§ **What is needed**
In the entries below, find the line with "def Pre_UG_Angle (b : Int) : Prop := b ≤ 203" and print exactly every line from there up to and including the line with "def Spec_UG_Angle (b", with no other lines.
___ Task data ___
-- pv_equiv track=rewrite | github.com/nholtz/ca-steel-design | lib/hblib.py | UG_Angle
-- ===== SOURCE A (Python) =====
-- def UG_Angle(b):
--     """Return the usual gauge for a singe line of bolts on the leg
--     of an angle whose dimension is b (can be actual or nominal).
--     This implements one column of the table on page 6-173 of 11th
--     edition, third revised printing, of the CISC Handbook of Steel
--     Construction."""
--     gvs = [(44,25),
--            (51,29),
--            (64,35),
--            (76,45),
--            (89,50),
--            (102,65),
--            (127,75),
--            (152,90),
--            (178,100),
--            (203,115),
--            ]
--     for lsize,g in gvs:
--         if b <= lsize+0.5:
--             return g
--     raise Exception(f'Leg size of {b} exceeds last value in Usual Gauge table.')
-- ===== SOURCE B (Python) =====
-- def UG_Angle(b):
--     """Return the usual gauge for a single line of bolts on the leg
--     of an angle whose dimension is b, via binary search over the
--     sorted boundary values of the CISC Usual Gauge table."""
--     boundaries = [44.5, 51.5, 64.5, 76.5, 89.5, 102.5, 127.5, 152.5, 178.5, 203.5]
--     gauges = [25, 29, 35, 45, 50, 65, 75, 90, 100, 115]
--     lo, hi = 0, len(boundaries)
--     while lo < hi:
--         mid = (lo + hi) // 2
--         if boundaries[mid] < b:
--             lo = mid + 1
--         else:
--             hi = mid
--     if lo == len(gauges):
--         raise Exception(f'Leg size of {b} exceeds last value in Usual Gauge table.')
--     return gauges[lo]
-- ===== Notes on version B (the rewrite author's own statement) =====
-- stated objective: alternative
-- what changed: Replaced the linear scan over the (threshold,gauge) pair table with a binary search (hand-rolled bisect_left) over a sorted boundary list indexing a parallel gauge list.
import Mathlib
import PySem

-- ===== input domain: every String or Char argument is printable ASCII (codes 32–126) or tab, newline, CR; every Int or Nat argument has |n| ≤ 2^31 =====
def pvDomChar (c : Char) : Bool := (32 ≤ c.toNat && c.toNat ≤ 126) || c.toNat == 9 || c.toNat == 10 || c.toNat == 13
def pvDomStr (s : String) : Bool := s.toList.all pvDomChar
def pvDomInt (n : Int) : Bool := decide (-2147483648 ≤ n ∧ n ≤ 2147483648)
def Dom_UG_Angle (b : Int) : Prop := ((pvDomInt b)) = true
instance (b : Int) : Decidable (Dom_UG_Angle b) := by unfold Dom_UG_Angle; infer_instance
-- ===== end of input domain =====

-- B replaces A's linear scan of the pair table with a binary search over a sorted
-- boundary list with a parallel gauge list (alternative decomposition).

-- ===== PORT A =====
-- A's loop over the pair table; b is an Int, so Python's `b <= lsize + 0.5`
-- holds exactly when `b ≤ lsize` (exact on integer inputs).
-- The post-loop `raise` is excluded by Pre_; the fall-through value 0 is unreachable there.
def ugGo (b : Int) : List (Int × Int) → Int
  | [] => 0
  | (lsize, g) :: rest => if b ≤ lsize then g else ugGo b rest

def UG_Angle (b : Int) : Int :=
  ugGo b [(44,25),(51,29),(64,35),(76,45),(89,50),(102,65),(127,75),(152,90),(178,100),(203,115)]

-- ===== PORT B =====
-- B's hand-rolled bisect_left loop (`while lo < hi`), ported with fuel = list length
-- (each step halves hi - lo, so 10 steps more than suffice).
-- The .5 boundaries are stored doubled (2*lsize + 1) and compared against 2*b,
-- which is exact for integer b: boundaries[mid] < b  ↔  2*lsize + 1 < 2*b.
def bsGo (bs : List Int) (x : Int) : Nat → Nat → Nat → Nat
  | 0, lo, _ => lo
  | fuel + 1, lo, hi =>
    if lo < hi then
      let mid := (lo + hi) / 2
      if bs.getD mid 0 < x then bsGo bs x fuel (mid + 1) hi
      else bsGo bs x fuel lo mid
    else lo

def UG_Angle_alt (b : Int) : Int :=
  let boundaries : List Int := [89, 103, 129, 153, 179, 205, 255, 305, 357, 407]
  let gauges : List Int := [25, 29, 35, 45, 50, 65, 75, 90, 100, 115]
  let lo := bsGo boundaries (2 * b) boundaries.length 0 boundaries.length
  -- Pre_ guarantees lo < 10, so the raise branch (lo = 10) is unreachable; default 0.
  gauges.getD lo 0

-- ===== PRECONDITION & SPEC =====
-- Pre_ excludes exactly the inputs where the Python A raises (b > 203, past the last table entry).
def Pre_UG_Angle (b : Int) : Prop := b ≤ 203
instance (b : Int) : Decidable (Pre_UG_Angle b) := by unfold Pre_UG_Angle; infer_instance
def pvWitness_UG_Angle : Int := 90

def Spec_UG_Angle (b : Int) (out : Int) : Prop := out = UG_Angle_alt b
instance (b : Int) (out : Int) : Decidable (Spec_UG_Angle b out) := by unfold Spec_UG_Angle; infer_instance

-- ===== CLAIM (what is proved, stated in full; the proofs are below) =====
def Claim_equal_UG_Angle : Prop := ∀ (b : Int), Dom_UG_Angle b → Pre_UG_Angle b → Spec_UG_Angle b (UG_Angle b)

-- ===== LEMMAS AND PROOFS =====

-- ===== VERDICT (by name: the statement is the Claim_ definition above) =====
set_option maxHeartbeats 1000000 in
theorem UG_Angle_spec : Claim_equal_UG_Angle := by
  intro b _ hpre
  unfold Pre_UG_Angle at hpre
  unfold Spec_UG_Angle UG_Angle UG_Angle_alt
  by_cases h0 : b ≤ 44
  · simp [bsGo, ugGo, List.getD, h0, show ¬((89:Int) < 2*b) by omega, show ¬((103:Int) < 2*b) by omega, show ¬((129:Int) < 2*b) by omega, show ¬((205:Int) < 2*b) by omega]
  by_cases h1 : b ≤ 51
  · simp [bsGo, ugGo, List.getD, h0, h1, show (89:Int) < 2*b by omega, show ¬((103:Int) < 2*b) by omega, show ¬((129:Int) < 2*b) by omega, show ¬((205:Int) < 2*b) by omega]
  by_cases h2 : b ≤ 64
  · simp [bsGo, ugGo, List.getD, h0, h1, h2, show (103:Int) < 2*b by omega, show ¬((129:Int) < 2*b) by omega, show ¬((205:Int) < 2*b) by omega]
  by_cases h3 : b ≤ 76
  · simp [bsGo, ugGo, List.getD, h0, h1, h2, h3, show (129:Int) < 2*b by omega, show ¬((153:Int) < 2*b) by omega, show ¬((179:Int) < 2*b) by omega, show ¬((205:Int) < 2*b) by omega]
  by_cases h4 : b ≤ 89
  · simp [bsGo, ugGo, List.getD, h0, h1, h2, h3, h4, show (129:Int) < 2*b by omega, show (153:Int) < 2*b by omega, show ¬((179:Int) < 2*b) by omega, show ¬((205:Int) < 2*b) by omega]
  by_cases h5 : b ≤ 102
  · simp [bsGo, ugGo, List.getD, h0, h1, h2, h3, h4, h5, show (129:Int) < 2*b by omega, show (179:Int) < 2*b by omega, show ¬((205:Int) < 2*b) by omega]
  by_cases h6 : b ≤ 127
  · simp [bsGo, ugGo, List.getD, h0, h1, h2, h3, h4, h5, h6, show (205:Int) < 2*b by omega, show ¬((255:Int) < 2*b) by omega, show ¬((305:Int) < 2*b) by omega, show ¬((357:Int) < 2*b) by omega]
  by_cases h7 : b ≤ 152
  · simp [bsGo, ugGo, List.getD, h0, h1, h2, h3, h4, h5, h6, h7, show (205:Int) < 2*b by omega, show (255:Int) < 2*b by omega, show ¬((305:Int) < 2*b) by omega, show ¬((357:Int) < 2*b) by omega]
  by_cases h8 : b ≤ 178
  · simp [bsGo, ugGo, List.getD, h0, h1, h2, h3, h4, h5, h6, h7, h8, show (205:Int) < 2*b by omega, show (305:Int) < 2*b by omega, show ¬((357:Int) < 2*b) by omega]
  · simp [bsGo, ugGo, List.getD, h0, h1, h2, h3, h4, h5, h6, h7, h8, hpre, show (205:Int) < 2*b by omega, show (357:Int) < 2*b by omega, show ¬((407:Int) < 2*b) by omega]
___
§ **The answer**
def Pre_UG_Angle (b : Int) : Prop := b ≤ 203
instance (b : Int) : Decidable (Pre_UG_Angle b) := by unfold Pre_UG_Angle; infer_instance
def pvWitness_UG_Angle : Int := 90

def Spec_UG_Angle (b : Int) (out : Int) : Prop := out = UG_Angle_alt b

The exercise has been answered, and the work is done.